Tutorial: Create geospatial visualizations
Applies to: ✅ Microsoft Fabric ✅ Azure Data Explorer ✅ Azure Monitor ✅ Microsoft Sentinel
This tutorial is for those who want to use Kusto Query Language (KQL) for geospatial visualization. Geospatial clustering is a way to organize and analyze data based on geographical location. KQL offers multiple methods for performing geospatial clustering and tools for geospatial visualizations.
In this tutorial, you'll learn how to:
Prerequisites
To run the following queries, you need a query environment with access to the sample data. You can use one of the following:
- A Microsoft account or Microsoft Entra user identity to sign in to the help cluster
- A Microsoft account or Microsoft Entra user identity
- A Fabric workspace with a Microsoft Fabric-enabled capacity
Plot points on a map
To visualize points on a map, use project to select the column containing the longitude and then the column containing the latitude. Then, use render to see your results in a scatter chart with kind set to map.
StormEvents
| take 100
| project BeginLon, BeginLat
| render scatterchart with (kind = map)
Plot multiple series of points
To visualize multiple series of points, use project to select the longitude and latitude along with a third column, which defines the series.

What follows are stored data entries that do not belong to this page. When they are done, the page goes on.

-- pv_equiv track=rewrite | github.com/OllieOA/advent_of_code_2023 | days/day11/solve_day.py | __get_offsets
-- ===== SOURCE A (Python) =====
-- from typing import List, Tuple
--
-- def __get_offsets(
--     point1: Tuple[int], point2: Tuple[int], expand_cols: List[int], expand_rows: List[int]
-- ) -> Tuple[int]:
--     """Here we need to count the number of offsets between two points after
--     they have been identified in . This
--     """
--     horiz_offsets = 0
--     for col in expand_cols:
--         if min(point1[1], point2[1]) <= col <= max(point1[1], point2[1]):
--             horiz_offsets += 1
--
--     vert_offsets = 0
--     for row in expand_rows:
--         if min(point1[0], point2[0]) <= row <= max(point1[0], point2[0]):
--             vert_offsets += 1
--
--     return horiz_offsets, vert_offsets
-- ===== SOURCE B (Python) =====
-- def __get_offsets(point1, point2, expand_cols, expand_rows):
--     def _bisect_left(s, x):
--         lo, hi = 0, len(s)
--         while lo < hi:
--             mid = (lo + hi) // 2
--             if s[mid] < x:
--                 lo = mid + 1
--             else:
--                 hi = mid
--         return lo
--
--     def _bisect_right(s, x):
--         lo, hi = 0, len(s)
--         while lo < hi:
--             mid = (lo + hi) // 2
--             if x < s[mid]:
--                 hi = mid
--             else:
--                 lo = mid + 1
--         return lo
--
--     def _count_in(vals, a, b):
--         lo, hi = (a, b) if a <= b else (b, a)
--         s = sorted(vals)
--         return _bisect_right(s, hi) - _bisect_left(s, lo)
--
--     return (
--         _count_in(expand_cols, point1[1], point2[1]),
--         _count_in(expand_rows, point1[0], point2[0]),
--     )
-- ===== Notes on version B (the rewrite author's own statement) =====
-- stated objective: alternative
-- what changed: Replaces A's per-element interval-membership counting loops by sort-then-binary-search: each count is obtained as bisect_right(hi) - bisect_left(lo) on a sorted copy of the expansion list.
-- outside the precondition, e.g. on __get_offsets((), (), [], []): A returns (0, 0), B raises IndexError
import Mathlib
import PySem

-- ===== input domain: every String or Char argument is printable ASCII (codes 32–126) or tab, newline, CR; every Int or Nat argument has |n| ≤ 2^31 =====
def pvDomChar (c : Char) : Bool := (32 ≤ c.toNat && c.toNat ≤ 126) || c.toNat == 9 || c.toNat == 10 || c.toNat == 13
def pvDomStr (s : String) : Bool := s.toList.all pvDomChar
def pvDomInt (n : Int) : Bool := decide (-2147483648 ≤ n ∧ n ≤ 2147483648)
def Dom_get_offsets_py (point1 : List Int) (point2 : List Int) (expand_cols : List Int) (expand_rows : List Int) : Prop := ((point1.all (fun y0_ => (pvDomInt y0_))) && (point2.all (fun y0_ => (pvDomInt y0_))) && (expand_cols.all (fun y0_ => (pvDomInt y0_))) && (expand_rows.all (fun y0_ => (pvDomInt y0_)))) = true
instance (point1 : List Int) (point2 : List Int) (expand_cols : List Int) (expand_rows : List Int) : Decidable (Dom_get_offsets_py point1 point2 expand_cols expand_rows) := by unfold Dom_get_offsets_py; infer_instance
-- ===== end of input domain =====

-- B replaces A's linear membership-counting loops by sort-then-binary-search (bisect_right - bisect_left); alternative structure, not claimed faster.

-- ===== PORT A =====
-- indices 0 and 1 of point1/point2 are in range by Pre_; pyGetD's default is never read there
def get_offsets_py (point1 : List Int) (point2 : List Int) (expand_cols : List Int) (expand_rows : List Int) : List Int :=
  let horiz_offsets : Int := expand_cols.foldl (fun acc col =>
    if min (PySem.List.pyGetD point1 1 0) (PySem.List.pyGetD point2 1 0) ≤ col ∧
       col ≤ max (PySem.List.pyGetD point1 1 0) (PySem.List.pyGetD point2 1 0) then acc + 1 else acc) 0
  let vert_offsets : Int := expand_rows.foldl (fun acc row =>
    if min (PySem.List.pyGetD point1 0 0) (PySem.List.pyGetD point2 0 0) ≤ row ∧
       row ≤ max (PySem.List.pyGetD point1 0 0) (PySem.List.pyGetD point2 0 0) then acc + 1 else acc) 0
  [horiz_offsets, vert_offsets]

-- ===== PORT B =====
-- Source B's hand-written _bisect_left/_bisect_right are exactly Python's bisect_left/bisect_right,
-- ported as the prelude's PySem.List.bisectLeft / bisectRight; sorted(vals) is PySem.List.sorted.
def pvCountIn (vals : List Int) (a b : Int) : Int :=
  let lo : Int := if a ≤ b then a else b
  let hi : Int := if a ≤ b then b else a
  let s := PySem.List.sorted vals (fun v => v) false
  ((PySem.List.bisectRight s hi : Int) - (PySem.List.bisectLeft s lo : Int))

def get_offsets_py_alt (point1 : List Int) (point2 : List Int) (expand_cols : List Int) (expand_rows : List Int) : List Int :=
  [pvCountIn expand_cols (PySem.List.pyGetD point1 1 0) (PySem.List.pyGetD point2 1 0),
   pvCountIn expand_rows (PySem.List.pyGetD point1 0 0) (PySem.List.pyGetD point2 0 0)]

-- ===== PRECONDITION & SPEC =====
-- Pre_ excludes point tuples with fewer than 2 coordinates: A raises IndexError there whenever an expansion list is non-empty, and when both lists are empty A's (0,0) is an accident of indexing inside the loop; B (which indexes the points up front) raises on all of them.
def Pre_get_offsets_py (point1 : List Int) (point2 : List Int) (expand_cols : List Int) (expand_rows : List Int) : Prop :=
  2 ≤ point1.length ∧ 2 ≤ point2.length
instance (point1 : List Int) (point2 : List Int) (expand_cols : List Int) (expand_rows : List Int) : Decidable (Pre_get_offsets_py point1 point2 expand_cols expand_rows) := by unfold Pre_get_offsets_py; infer_instance

def pvWitness_get_offsets_py : List Int × List Int × List Int × List Int := ([0, 1], [3, 4], [2, 5], [1])

def Spec_get_offsets_py (point1 : List Int) (point2 : List Int) (expand_cols : List Int) (expand_rows : List Int) (out : List Int) : Prop := out = get_offsets_py_alt point1 point2 expand_cols expand_rows
instance (point1 : List Int) (point2 : List Int) (expand_cols : List Int) (expand_rows : List Int) (out : List Int) : Decidable (Spec_get_offsets_py point1 point2 expand_cols expand_rows out) := by unfold Spec_get_offsets_py; infer_instance

-- ===== CLAIM (what is proved, stated in full; the proofs are below) =====
def Claim_equal_get_offsets_py : Prop := ∀ (point1 : List Int) (point2 : List Int) (expand_cols : List Int) (expand_rows : List Int), Dom_get_offsets_py point1 point2 expand_cols expand_rows → Pre_get_offsets_py point1 point2 expand_cols expand_rows → Spec_get_offsets_py point1 point2 expand_cols expand_rows (get_offsets_py point1 point2 expand_cols expand_rows)

-- ===== LEMMAS AND PROOFS =====

-- a predicate true exactly on the first k positions counts to k
theorem pvCountP_eq_of_index_iff (s : List Int) (p : Int → Bool) (k : Nat)
    (h : ∀ j (hj : j < s.length), p s[j] = true ↔ j < k) (hk : k ≤ s.length) :
    s.countP p = k := by
  induction s generalizing k with
  | nil => simp only [List.countP_nil]; simp at hk; omega
  | cons a t ih =>
    cases k with
    | zero =>
      have ha : p a = false := by
        have := h 0 (by simp)
        simp at this; simpa using this
      have ht : t.countP p = 0 := by
        apply ih 0
        · intro j hj
          have := h (j + 1) (by simpa using Nat.succ_lt_succ hj)
          simpa using this
        · omega
      simp [ha, ht]
    | succ k' =>
      have ha : p a = true := by
        have := h 0 (by simp)
        simpa using this.mpr (Nat.succ_pos _)
      have ht : t.countP p = k' := by
        apply ih k'
        · intro j hj
          have := h (j + 1) (by simpa using Nat.succ_lt_succ hj)
          simpa [Nat.succ_lt_succ_iff] using this
        · simpa using hk
      simp [ha, ht]

theorem pvBisectLeft_eq_countP (s : List Int) (x : Int)
    (hs : s.Pairwise (· ≤ ·)) :
    PySem.List.bisectLeft s x = s.countP (fun v => decide (v < x)) := by
  obtain ⟨hle, hlt, hge⟩ := PySem.List.bisectLeft_spec s x hs
  refine (pvCountP_eq_of_index_iff s _ _ ?_ hle).symm
  intro j hj
  simp only [decide_eq_true_eq]
  constructor
  · intro hp
    by_contra hc
    exact absurd (hge j hj (by omega)) (by omega)
  · exact hlt j hj

theorem pvBisectRight_eq_countP (s : List Int) (x : Int)
    (hs : s.Pairwise (· ≤ ·)) :
    PySem.List.bisectRight s x = s.countP (fun v => decide (v ≤ x)) := by
  obtain ⟨hle, hlt, hge⟩ := PySem.List.bisectRight_spec s x hs
  refine (pvCountP_eq_of_index_iff s _ _ ?_ hle).symm
  intro j hj
  simp only [decide_eq_true_eq]
  constructor
  · intro hp
    by_contra hc
    exact absurd (hge j hj (by omega)) (by omega)
  · exact hlt j hj

theorem pvCount_split (s : List Int) (lo hi : Int) (h : lo ≤ hi) :
    s.countP (fun v => decide (v ≤ hi)) =
      s.countP (fun v => decide (v < lo)) + s.countP (fun v => decide (lo ≤ v ∧ v ≤ hi)) := by
  induction s with
  | nil => simp
  | cons a t ih =>
    simp only [List.countP_cons, decide_eq_true_eq, ih]
    split_ifs <;> omega

-- A's counting loop over vals equals B's sort-and-bisect count
theorem pvLoop_eq_countIn (vals : List Int) (a b : Int) :
    vals.foldl (fun acc v => if min a b ≤ v ∧ v ≤ max a b then acc + 1 else acc) (0 : Int)
      = pvCountIn vals a b := by
  rw [PySem.List.foldl_ite_add_one]
  unfold pvCountIn
  rw [← min_def, ← max_def]
  set s := PySem.List.sorted vals (fun v => v) false with hsdef
  show _ = ((PySem.List.bisectRight s (max a b) : Int) - (PySem.List.bisectLeft s (min a b) : Int))
  have hp : s.Pairwise (· ≤ ·) := by
    have := PySem.List.sorted_pairwise vals (fun v => v)
    simpa using this
  rw [pvBisectLeft_eq_countP s (min a b) hp, pvBisectRight_eq_countP s (max a b) hp]
  have hperm : s.Perm vals := PySem.List.sorted_perm vals (fun v => v) false
  have hsplit := pvCount_split s (min a b) (max a b) (min_le_max)
  have hcp : s.countP (fun v => decide (min a b ≤ v ∧ v ≤ max a b))
      = vals.countP (fun v => decide (min a b ≤ v ∧ v ≤ max a b)) := hperm.countP_eq _
  omega

-- ===== VERDICT (by name: the statement is the Claim_ definition above) =====
theorem get_offsets_py_spec : Claim_equal_get_offsets_py := by
  intro point1 point2 expand_cols expand_rows _ _
  unfold Spec_get_offsets_py get_offsets_py get_offsets_py_alt
  rw [pvLoop_eq_countIn, pvLoop_eq_countIn]
-- pv_equiv track=rewrite | github.com/tsujin/psychic-computing-machine | src/procgen/wavefunctioncollapse.py | parse_tile_map
-- ===== SOURCE A (Python) =====
-- DIRS = {
--     'N': (0, -1),
--     'S': (0, 1),
--     'E': (1, 0),
--     'W': (-1, 0)
-- }
--
-- def neighboring_directions(coordinate: tuple[int, int], map_width: int, map_height: int) -> list[str]:
--     """
--     Helper function which finds all valid directions a given tile can have neighbors in.
--
--     Args:
--         coordinate (tuple[int, int]): A coordinate in a map.
--
--         map_width (int): Width of the map being used.
--
--         map_height (int): Height of the map being used.
--
--     Returns:
--         A list of strings containing all valid directions in the form of 'N', 'E', 'S', 'W'
--     """
--
--     x, y = coordinate
--     neighbors = []
--
--     if y > 0: neighbors.append('N')
--     if y < map_height-1: neighbors.append('S')
--     if x > 0: neighbors.append('W')
--     if x < map_width-1: neighbors.append('E')
--
--     return neighbors
--
-- def parse_tile_map(tile_map: list[list[str]]) -> tuple[set[str], dict[str, int]]:
--     """
--     Parses a tilemap and returns possible neighbor tile types and weights for each tile
--
--     Args:
--         map (list): The input tile map to be parsed
--
--     Returns:
--         A set of possible neighbor tile types and a dictionary of weights for each tile type
--     """
--
--     weights_map = {}
--     possible_neighbors = set()
--     map_width = len(tile_map[0])
--     map_height = len(tile_map)
--
--     for i_y, row in enumerate(tile_map):
--         for i_x, tile in enumerate(row):
--             if tile not in weights_map:
--                 weights_map[tile] = 0
--             weights_map[tile] += 1
--
--             for dir in neighboring_directions((i_x, i_y), map_width, map_height):
--                 dir_x, dir_y = DIRS[dir]
--                 possible_neighbors.add((tile, tile_map[i_y + dir_y][i_x + dir_x], dir))
--
--     return possible_neighbors, weights_map
-- ===== SOURCE B (Python) =====
-- def parse_tile_map(tile_map):
--     """Stencil-by-shifting reformulation: instead of per-cell coordinate
--     arithmetic driven by a direction helper and the DIRS table, build shifted
--     copies of the grid (padded with None sentinels) and zip them, so every
--     neighbor is read positionally; weights are counted over the flattened grid."""
--     map_width = len(tile_map[0])
--
--     weights_map = {}
--     for tile in [tile for row in tile_map for tile in row]:
--         weights_map[tile] = weights_map.get(tile, 0) + 1
--
--     blank = [None] * map_width
--     norths = [blank] + tile_map[:-1]
--     souths = tile_map[1:] + [blank]
--
--     edges = []
--     for row, nr, sr in zip(tile_map, norths, souths):
--         wr = [None] + row[:-1]
--         er = row[1:] + [None]
--         for t, n, s, w, e in zip(row, nr, sr, wr, er):
--             if n is not None: edges.append((t, n, 'N'))
--             if s is not None: edges.append((t, s, 'S'))
--             if w is not None: edges.append((t, w, 'W'))
--             if e is not None: edges.append((t, e, 'E'))
--     return set(edges), weights_map
-- ===== Notes on version B (the rewrite author's own statement) =====
-- stated objective: alternative
-- what changed: Replaces the per-cell coordinate arithmetic (direction-name helper feeding the DIRS delta table and global (x,y) indexing) by a stencil-via-shifted-grids formulation: the grid is zipped with None-padded shifted copies of itself (up/down/left/right), so each neighbor is read positionally with no index arithmetic or bounds tests against coordinates; weights are counted in one pass over the flattened grid.
import Mathlib
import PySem
-- pv_equiv track=rewrite | github.com/RedGhoul/AlgoCast | Old/Anything/fallingDominoes.py | fallingDominoes
-- ===== SOURCE A (Python) =====
-- import math
--
-- def fallingDominoes(d):
--     """
--     In this solution you are building out the answer as you go along
--     in a single pass
--
--     Works by looking at the regions in between the Rs and Ls
--     and creating a window using two pointers that incompasses them
--     then sets the first one to the second one and processed to
--     continuly move the second one from where it was to another R or L
--
--
--     The L would never effect the front of it
--     The R would never effect the back of it
--     """
--     d = list('L' + d + 'R')
--     res = []
--     i = 0
--     for j in range(1, len(d)):
--         if d[j] == '.':
--             continue
--         # middle is the space between them
--         middle = j - i - 1 # we subtract one here since we want to account for the extra L
--
--         if i != 0: # but don't add the first one
--             # to keep adding to the answer your building
--             # it could be an L or a R
--             res.append(d[i])
--
--         if d[i] == d[j]:
--             # if they are both equal then you know that
--             # they will need to be same in between
--             res.append(d[i] * middle)
--         elif d[i] == 'L' and d[j] == 'R':
--             # if one L and another R then they will never touch
--             res.append('.' * middle)
--         else:
--             """
--             this is for the other case of R and L
--             if its odd then we have to have a single "."
--             if its even then we have to fill from both sides of L and R
--             if middle is even that mean module 2 is zero which cancels out "."
--
--             rounding up = ceil
--             rounding down = floor
--             general round off to the nearest whole number = round
--             """
--             res.append('R' * math.floor(middle / 2) + '.' * (middle % 2) + 'L' * math.floor(middle / 2))
--         # then we reset the pointer to its new place
--         i = j
--
--     return ''.join(res)
-- ===== SOURCE B (Python) =====
-- def fallingDominoes(d):
--     # Nearest-boundary variant: one sweep records, for every cell, the nearest
--     # non-'.' character to its left (with the 'L' wall) and its distance; a
--     # reverse sweep does the same to the right (with the 'R' wall); each cell is
--     # then decided independently from its two neighbouring boundaries.
--     n = len(d)
--     lp = []
--     p, a = 'L', 0
--     for ch in d:
--         if ch != '.':
--             p, a = ch, 0
--         else:
--             a += 1
--         lp.append((p, a))
--     rp = []
--     c, b = 'R', 0
--     for ch in reversed(d):
--         if ch != '.':
--             c, b = ch, 0
--         else:
--             b += 1
--         rp.append((c, b))
--     rp.reverse()
--     out = []
--     for k in range(n):
--         p, a = lp[k]
--         c, b = rp[k]
--         if a == 0:
--             out.append(p)  # the cell itself is a boundary
--         elif p == c:
--             out.append(p)
--         elif p == 'L' and c == 'R':
--             out.append('.')
--         else:
--             m = a + b - 1
--             half = m // 2
--             out.append('R' if a <= half else ('L' if a > m - half else '.'))
--     return ''.join(out)
-- ===== Notes on version B (the rewrite author's own statement) =====
-- stated objective: alternative
-- what changed: Replaces A's sentinel two-pointer pass that emits each inter-boundary window as a filled segment by two nearest-boundary sweeps (last non-dot char and distance on each side of every cell) followed by an independent per-cell decision.
import Mathlib
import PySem

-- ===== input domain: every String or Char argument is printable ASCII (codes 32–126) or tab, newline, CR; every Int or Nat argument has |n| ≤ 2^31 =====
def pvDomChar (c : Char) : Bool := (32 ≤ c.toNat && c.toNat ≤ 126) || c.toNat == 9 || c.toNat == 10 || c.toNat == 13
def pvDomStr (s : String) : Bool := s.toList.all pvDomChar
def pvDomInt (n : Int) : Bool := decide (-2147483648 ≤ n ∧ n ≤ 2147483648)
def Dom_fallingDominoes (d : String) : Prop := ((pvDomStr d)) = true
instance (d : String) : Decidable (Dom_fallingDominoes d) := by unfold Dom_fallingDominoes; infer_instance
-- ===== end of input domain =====

-- B replaces A's sentinel + two-pointer segment filling by two nearest-boundary sweeps
-- and an independent per-cell decision (objective: alternative decomposition, same cost).

-- ===== PORT A =====
-- one loop iteration of A: j is the running index into l = list('L' + d + 'R'),
-- state = (i, res) with i the left pointer and res the accumulated pieces
def fdStepA (l : List Char) (st : Int × List (List Char)) (j : Int) : Int × List (List Char) :=
  if PySem.List.pyGetD l j ' ' = '.' then st
  else
    let i := st.1
    let middle : Int := j - i - 1
    let di := PySem.List.pyGetD l i ' '
    let res := if i ≠ 0 then st.2 ++ [[di]] else st.2
    let res :=
      if di = PySem.List.pyGetD l j ' ' then
        res ++ [List.replicate middle.toNat di]
      else if di = 'L' ∧ PySem.List.pyGetD l j ' ' = 'R' then
        res ++ [List.replicate middle.toNat '.']
      else
        res ++ [List.replicate (PySem.Int.floordiv middle 2).toNat 'R' ++
                List.replicate (PySem.Int.mod middle 2).toNat '.' ++
                List.replicate (PySem.Int.floordiv middle 2).toNat 'L']
    (j, res)

def fallingDominoes (d : String) : String :=
  let l : List Char := 'L' :: d.toList ++ ['R']
  let r := List.foldl (fdStepA l) (0, []) (PySem.List.pyRange 1 (l.length : Int) 1)
  String.ofList (PySem.Chars.join [] r.2)
-- pv_equiv track=rewrite | github.com/HoangAce/ExerciseCodeforcer | 1498A.py | gcdSum
-- ===== SOURCE A (Python) =====
-- def gcdSum(x):
--     y = 0
--     for char in str(x):
--         y += int(char)
--     while y > 0:
--         temp = x
--         x = y
--         y = temp % y
--     return x
-- ===== SOURCE B (Python) =====
-- def _gcd(a, b):
--     return a if b == 0 else _gcd(b, a % b)
--
--
-- def gcdSum(x):
--     y = sum(int(c) for c in str(x))
--     return _gcd(x, y)
-- ===== Notes on version B (the rewrite author's own statement) =====
-- stated objective: simpler
-- what changed: B computes the digit sum as a sum over str(x) and replaces A's in-place temp-swap while-loop with a recursive Euclidean gcd helper.
import Mathlib
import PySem

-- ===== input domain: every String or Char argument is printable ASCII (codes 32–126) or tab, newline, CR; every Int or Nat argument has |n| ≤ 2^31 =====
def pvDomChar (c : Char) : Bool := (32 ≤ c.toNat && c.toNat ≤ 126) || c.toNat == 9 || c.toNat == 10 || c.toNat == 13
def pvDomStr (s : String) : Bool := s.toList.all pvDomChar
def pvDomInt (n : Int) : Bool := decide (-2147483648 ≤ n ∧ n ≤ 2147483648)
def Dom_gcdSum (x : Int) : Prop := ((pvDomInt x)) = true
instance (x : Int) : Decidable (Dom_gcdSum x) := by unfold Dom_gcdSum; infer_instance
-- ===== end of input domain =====

-- B replaces A's in-place temp-swap while-loop with a recursive Euclidean gcd helper (objective: simpler).

-- ===== PORT A =====
-- int(char) for a single character: exact on the digit characters '0'-'9', the only
-- characters str(x) produces under Pre_gcdSum (0 ≤ x).
def pyDigitVal (c : Char) : Int := (c.toNat : Int) - 48

-- the while-loop 'while y > 0: temp = x; x = y; y = temp % y' as structural recursion on the state
def euclidLoop (x y : Int) : Int :=
  if h : 0 < y then euclidLoop y (PySem.Int.mod x y) else x
termination_by y.toNat
decreasing_by
  have h1 := PySem.Int.mod_nonneg x h
  have h2 := PySem.Int.mod_lt x h
  omega

def gcdSum (x : Int) : Int :=
  euclidLoop x ((PySem.Int.toChars x).foldl (fun y c => y + pyDigitVal c) 0)

-- ===== PORT B =====
-- recursive Euclid: 'return a if b == 0 else _gcd(b, a % b)'
def gcdRec (a b : Int) : Int :=
  if h : b = 0 then a else gcdRec b (PySem.Int.mod a b)
termination_by b.natAbs
decreasing_by
  rcases lt_or_gt_of_ne h with hb | hb
  · have := PySem.Int.mod_neg_bounds a hb; omega
  · have h1 := PySem.Int.mod_nonneg a hb
    have h2 := PySem.Int.mod_lt a hb
    omega

def gcdSum_alt (x : Int) : Int :=
  gcdRec x (((PySem.Int.toChars x).map pyDigitVal).sum)

-- ===== PRECONDITION & SPEC =====
-- Pre_ excludes negative x, on which A raises ValueError (int('-') on the sign character).
def Pre_gcdSum (x : Int) : Prop := 0 ≤ x
instance (x : Int) : Decidable (Pre_gcdSum x) := by unfold Pre_gcdSum; infer_instance
def pvWitness_gcdSum : Int := (12)

def Spec_gcdSum (x : Int) (out : Int) : Prop := out = gcdSum_alt x
instance (x : Int) (out : Int) : Decidable (Spec_gcdSum x out) := by unfold Spec_gcdSum; infer_instance

-- ===== CLAIM (what is proved, stated in full; the proofs are below) =====
def Claim_equal_gcdSum : Prop := ∀ (x : Int), Dom_gcdSum x → Pre_gcdSum x → Spec_gcdSum x (gcdSum x)

-- ===== LEMMAS AND PROOFS =====

-- A's accumulating for-loop over the digits computes the sum of their values.
theorem foldl_add_eq_map_sum (f : Char → Int) (l : List Char) (a : Int) :
    l.foldl (fun y c => y + f c) a = a + (l.map f).sum := by
  induction l generalizing a with
  | nil => simp
  | cons c t ih => simp [List.foldl, ih, add_assoc]

-- every character emitted by Nat.toDigitsCore with base 10 has code ≥ 48
theorem toDigitsCore_ge (fuel n : Nat) (ds : List Char)
    (hds : ∀ c ∈ ds, 48 ≤ c.toNat) :
    ∀ c ∈ Nat.toDigitsCore 10 fuel n ds, 48 ≤ c.toNat := by
  induction fuel generalizing n ds with
  | zero => simpa [Nat.toDigitsCore] using hds
  | succ fuel ih =>
    have hd : 48 ≤ ((n % 10).digitChar).toNat := by
      have : n % 10 < 10 := Nat.mod_lt _ (by norm_num)
      interval_cases h : n % 10 <;> decide
    have hds' : ∀ c ∈ (n % 10).digitChar :: ds, 48 ≤ c.toNat := by
      intro c hc
      rcases List.mem_cons.mp hc with rfl | hc
      · exact hd
      · exact hds c hc
    simp only [Nat.toDigitsCore]
    split
    · intro c hc
      exact hds' c hc
    · exact ih _ _ hds'

theorem digitVal_nonneg_of_toChars {x : Int} (hx : 0 ≤ x) :
    ∀ c ∈ PySem.Int.toChars x, 0 ≤ pyDigitVal c := by
  intro c hc
  have hx' : ¬ x < 0 := by omega
  simp only [PySem.Int.toChars, hx', if_false, Nat.toDigits] at hc
  have := toDigitsCore_ge (x.toNat + 1) x.toNat [] (by simp) c hc
  simp only [pyDigitVal]
  omega

theorem digitSum_nonneg {x : Int} (hx : 0 ≤ x) :
    0 ≤ ((PySem.Int.toChars x).map pyDigitVal).sum := by
  apply List.sum_nonneg
  intro a ha
  rcases List.mem_map.mp ha with ⟨c, hc, rfl⟩
  exact digitVal_nonneg_of_toChars hx c hc

-- A's while-loop and B's recursion agree whenever the second argument is nonnegative
theorem euclidLoop_eq_gcdRec_aux (n : Nat) : ∀ y : Int, 0 ≤ y → y.toNat ≤ n → ∀ x, euclidLoop x y = gcdRec x y := by
  induction n with
  | zero =>
    intro y hy hn x
    have h0 : y = 0 := by omega
    subst h0
    rw [euclidLoop, gcdRec]
    simp
  | succ n ih =>
    intro y hy _ x
    by_cases h0 : y = 0
    · subst h0
      rw [euclidLoop, gcdRec]
      simp
    · have hpos : 0 < y := lt_of_le_of_ne hy (Ne.symm h0)
      rw [euclidLoop, gcdRec]
      simp only [hpos, h0, dite_true, dite_false]
      have h1 := PySem.Int.mod_nonneg x hpos
      have h2 := PySem.Int.mod_lt x hpos
      exact ih (PySem.Int.mod x y) h1 (by omega) y

theorem euclidLoop_eq_gcdRec (y : Int) (hy : 0 ≤ y) : ∀ x, euclidLoop x y = gcdRec x y :=
  euclidLoop_eq_gcdRec_aux y.toNat y hy le_rfl

-- ===== VERDICT (by name: the statement is the Claim_ definition above) =====
theorem gcdSum_spec : Claim_equal_gcdSum := by
  intro x _ hpre
  unfold Spec_gcdSum gcdSum gcdSum_alt
  rw [foldl_add_eq_map_sum, zero_add]
  exact euclidLoop_eq_gcdRec _ (digitSum_nonneg hpre) x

In the following query, the series is EventType. The points are colored differently according to their EventType, and when selected display the content of the EventType column.
StormEvents
| take 100
| project BeginLon, BeginLat, EventType
| render scatterchart with (kind = map)
You may also explicitly specify the xcolumn (Longitude), ycolumn (Latitude), and series when performing the render. This specification is necessary when there are more columns in the result than just the longitude, latitude, and series columns.
StormEvents
| take 100
| render scatterchart with (kind = map, xcolumn = BeginLon, ycolumns = BeginLat, series = EventType)
Use GeoJSON values to plot points on a map
A dynamic GeoJSON value can change or be updated and are often used for real-time mapping applications. Mapping points using dynamic GeoJSON values allows for more flexibility and control over the representation of the data on the map that may not be possible with plain latitude and longitude values.
The following query uses the geo_point_to_s2cell and geo_s2cell_to_central_point to map storm events in a scatter chart.
StormEvents
| project BeginLon, BeginLat
| summarize by hash=geo_point_to_s2cell(BeginLon, BeginLat, 5)
| project point = geo_s2cell_to_central_point(hash)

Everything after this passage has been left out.